-- pv_equiv track=rewrite | github.com/Gayatribhosale2610/Infytq_python | generate_ticket_number.py | generate_ticket
-- ===== SOURCE A (Python) =====
-- def generate_ticket(airline,source,destination,no_of_passengers):
--     ticket_number_list=[]
--     numbers = []
--     passengers = 100
--     total = no_of_passengers
--
--     while (no_of_passengers > 0):
--         passenger = passengers + 1
--         numbers.append(passenger)
--         no_of_passengers -= 1
--         passengers+=1
--
--     if total < 5:
--         for i in numbers:
--             result = airline + ":" + source[:3] + ":" + destination[:3] + ":" + str(i)
--             ticket_number_list.append(result)
--     else:
--         for i in numbers[-5:]:
--             result = airline + ":" + source[:3] + ":" + destination[:3] + ":" + str(i)
--             ticket_number_list.append(result)
--     return ticket_number_list
-- ===== SOURCE B (Python) =====
-- def generate_ticket(airline, source, destination, no_of_passengers):
--     prefix = airline + ":" + source[:3] + ":" + destination[:3] + ":"
--     start = 101 if no_of_passengers < 5 else no_of_passengers + 96
--     return [prefix + str(k) for k in range(start, no_of_passengers + 101)]
-- ===== Notes on version B (the rewrite author's own statement) =====
-- stated objective: faster
-- what changed: B computes the needed passenger-number range (101..n+100, or the last 5 for n>=5) directly with range() arithmetic and a precomputed prefix, instead of building the full n-element number list in a while loop and slicing it.
import Mathlib
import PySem

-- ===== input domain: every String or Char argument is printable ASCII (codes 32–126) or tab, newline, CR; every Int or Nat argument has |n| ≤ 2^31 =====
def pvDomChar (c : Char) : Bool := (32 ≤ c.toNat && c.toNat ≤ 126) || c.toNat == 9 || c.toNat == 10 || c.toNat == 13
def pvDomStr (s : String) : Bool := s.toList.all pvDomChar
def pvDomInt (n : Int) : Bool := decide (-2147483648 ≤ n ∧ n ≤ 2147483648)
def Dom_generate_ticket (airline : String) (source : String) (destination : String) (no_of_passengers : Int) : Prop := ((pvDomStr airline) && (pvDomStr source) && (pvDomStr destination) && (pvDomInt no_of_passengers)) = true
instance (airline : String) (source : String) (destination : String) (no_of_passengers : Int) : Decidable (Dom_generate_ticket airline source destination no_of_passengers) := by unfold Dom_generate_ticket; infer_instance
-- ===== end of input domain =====

-- B replaces A's O(n) while-loop list build + slice by direct range arithmetic (faster, asymptotic).


-- ===== PORT A =====
-- the while loop: appends passengers+1, decrements counter, increments passengers
-- (tail-recursive: 'numbers' is carried reversed in acc and reversed once at loop exit)
def pvBuildNumbers (n : Int) (passengers : Int) (acc : List Int) : List Int :=
  if n > 0 then pvBuildNumbers (n - 1) (passengers + 1) ((passengers + 1) :: acc) else acc.reverse
termination_by n.toNat
decreasing_by omega

def generate_ticket (airline : String) (source : String) (destination : String) (no_of_passengers : Int) : List String :=
  let numbers := pvBuildNumbers no_of_passengers 100 []
  let total := no_of_passengers
  if total < 5 then
    numbers.map (fun i => airline ++ ":" ++ PySem.Str.slice source none (some 3) ++ ":" ++ PySem.Str.slice destination none (some 3) ++ ":" ++ PySem.Int.toStr i)
  else
    (PySem.List.slice numbers (some (-5)) none).map (fun i => airline ++ ":" ++ PySem.Str.slice source none (some 3) ++ ":" ++ PySem.Str.slice destination none (some 3) ++ ":" ++ PySem.Int.toStr i)

-- ===== PORT B =====
def generate_ticket_alt (airline : String) (source : String) (destination : String) (no_of_passengers : Int) : List String :=
  let pref := airline ++ ":" ++ PySem.Str.slice source none (some 3) ++ ":" ++ PySem.Str.slice destination none (some 3) ++ ":"
  let start := if no_of_passengers < 5 then 101 else no_of_passengers + 96
  (PySem.List.pyRange start (no_of_passengers + 101) 1).map (fun k => pref ++ PySem.Int.toStr k)

-- ===== PRECONDITION & SPEC =====
def Spec_generate_ticket (airline : String) (source : String) (destination : String) (no_of_passengers : Int) (out : List String) : Prop := out = generate_ticket_alt airline source destination no_of_passengers
instance (airline : String) (source : String) (destination : String) (no_of_passengers : Int) (out : List String) : Decidable (Spec_generate_ticket airline source destination no_of_passengers out) := by unfold Spec_generate_ticket; infer_instance

-- ===== CLAIM (what is proved, stated in full; the proofs are below) =====
def Claim_equal_generate_ticket : Prop := ∀ (airline : String) (source : String) (destination : String) (no_of_passengers : Int), Dom_generate_ticket airline source destination no_of_passengers → Spec_generate_ticket airline source destination no_of_passengers (generate_ticket airline source destination no_of_passengers)

-- ===== LEMMAS AND PROOFS =====
theorem pvBuildNumbers_acc (n p : Int) (acc : List Int) :
    pvBuildNumbers n p acc = acc.reverse ++ PySem.List.pyRange (p + 1) (p + 1 + n) 1 := by
  induction hk : n.toNat generalizing n p acc with
  | zero =>
    rw [pvBuildNumbers, if_neg (by omega), PySem.List.pyRange_one_eq_nil (by omega), List.append_nil]
  | succ k ih =>
    rw [pvBuildNumbers, if_pos (by omega), ih (n - 1) (p + 1) _ (by omega),
      PySem.List.pyRange_one_cons (by omega : p + 1 < p + 1 + n)]
    have h : p + 1 + 1 + (n - 1) = p + 1 + n := by omega
    rw [h]
    simp

theorem pvBuildNumbers_eq_pyRange (n p : Int) :
    pvBuildNumbers n p [] = PySem.List.pyRange (p + 1) (p + 1 + n) 1 := by
  rw [pvBuildNumbers_acc]; rfl

theorem generate_ticket_eq (airline source destination : String) (n : Int) :
    generate_ticket airline source destination n = generate_ticket_alt airline source destination n := by
  unfold generate_ticket generate_ticket_alt
  simp only [pvBuildNumbers_eq_pyRange]
  have h0 : (100 : Int) + 1 = 101 := by norm_num
  have h2 : (101 : Int) + n = n + 101 := by omega
  by_cases h : n < 5
  · rw [if_pos h, if_pos h, h0, h2]
  · rw [if_neg h, if_neg h]
    have hsplit : PySem.List.pyRange 101 (n + 101) 1
        = PySem.List.pyRange 101 (n + 96) 1 ++ PySem.List.pyRange (n + 96) (n + 101) 1 :=
      PySem.List.pyRange_one_append 101 (n + 96) (n + 101) (by omega) (by omega)
    rw [h0, h2, hsplit, PySem.List.slice_from_neg_ofNat _ 5 (by norm_num)]
    have hlen : ((PySem.List.pyRange 101 (n + 96) 1 ++ PySem.List.pyRange (n + 96) (n + 101) 1).length
        - 5) = (PySem.List.pyRange 101 (n + 96) 1).length := by
      simp [PySem.List.length_pyRange_one]
    rw [hlen, List.drop_left]

-- ===== VERDICT (by name: the statement is the Claim_ definition above) =====
theorem generate_ticket_spec : Claim_equal_generate_ticket := by
  intro airline source destination n _
  unfold Spec_generate_ticket
  exact generate_ticket_eq airline source destination n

> **WHAT TO PRODUCE**
All lines above from the one with "import Mathlib" to the one with "let numbers := pvBuildNumbers", inclusive, should be copied exactly, and no other lines.

> **THE ANSWER**
import Mathlib
import PySem

-- ===== input domain: every String or Char argument is printable ASCII (codes 32–126) or tab, newline, CR; every Int or Nat argument has |n| ≤ 2^31 =====
def pvDomChar (c : Char) : Bool := (32 ≤ c.toNat && c.toNat ≤ 126) || c.toNat == 9 || c.toNat == 10 || c.toNat == 13
def pvDomStr (s : String) : Bool := s.toList.all pvDomChar
def pvDomInt (n : Int) : Bool := decide (-2147483648 ≤ n ∧ n ≤ 2147483648)
def Dom_generate_ticket (airline : String) (source : String) (destination : String) (no_of_passengers : Int) : Prop := ((pvDomStr airline) && (pvDomStr source) && (pvDomStr destination) && (pvDomInt no_of_passengers)) = true
instance (airline : String) (source : String) (destination : String) (no_of_passengers : Int) : Decidable (Dom_generate_ticket airline source destination no_of_passengers) := by unfold Dom_generate_ticket; infer_instance
-- ===== end of input domain =====

-- B replaces A's O(n) while-loop list build + slice by direct range arithmetic (faster, asymptotic).


-- ===== PORT A =====
-- the while loop: appends passengers+1, decrements counter, increments passengers
-- (tail-recursive: 'numbers' is carried reversed in acc and reversed once at loop exit)
def pvBuildNumbers (n : Int) (passengers : Int) (acc : List Int) : List Int :=
  if n > 0 then pvBuildNumbers (n - 1) (passengers + 1) ((passengers + 1) :: acc) else acc.reverse
termination_by n.toNat
decreasing_by omega

def generate_ticket (airline : String) (source : String) (destination : String) (no_of_passengers : Int) : List String :=
  let numbers := pvBuildNumbers no_of_passengers 100 []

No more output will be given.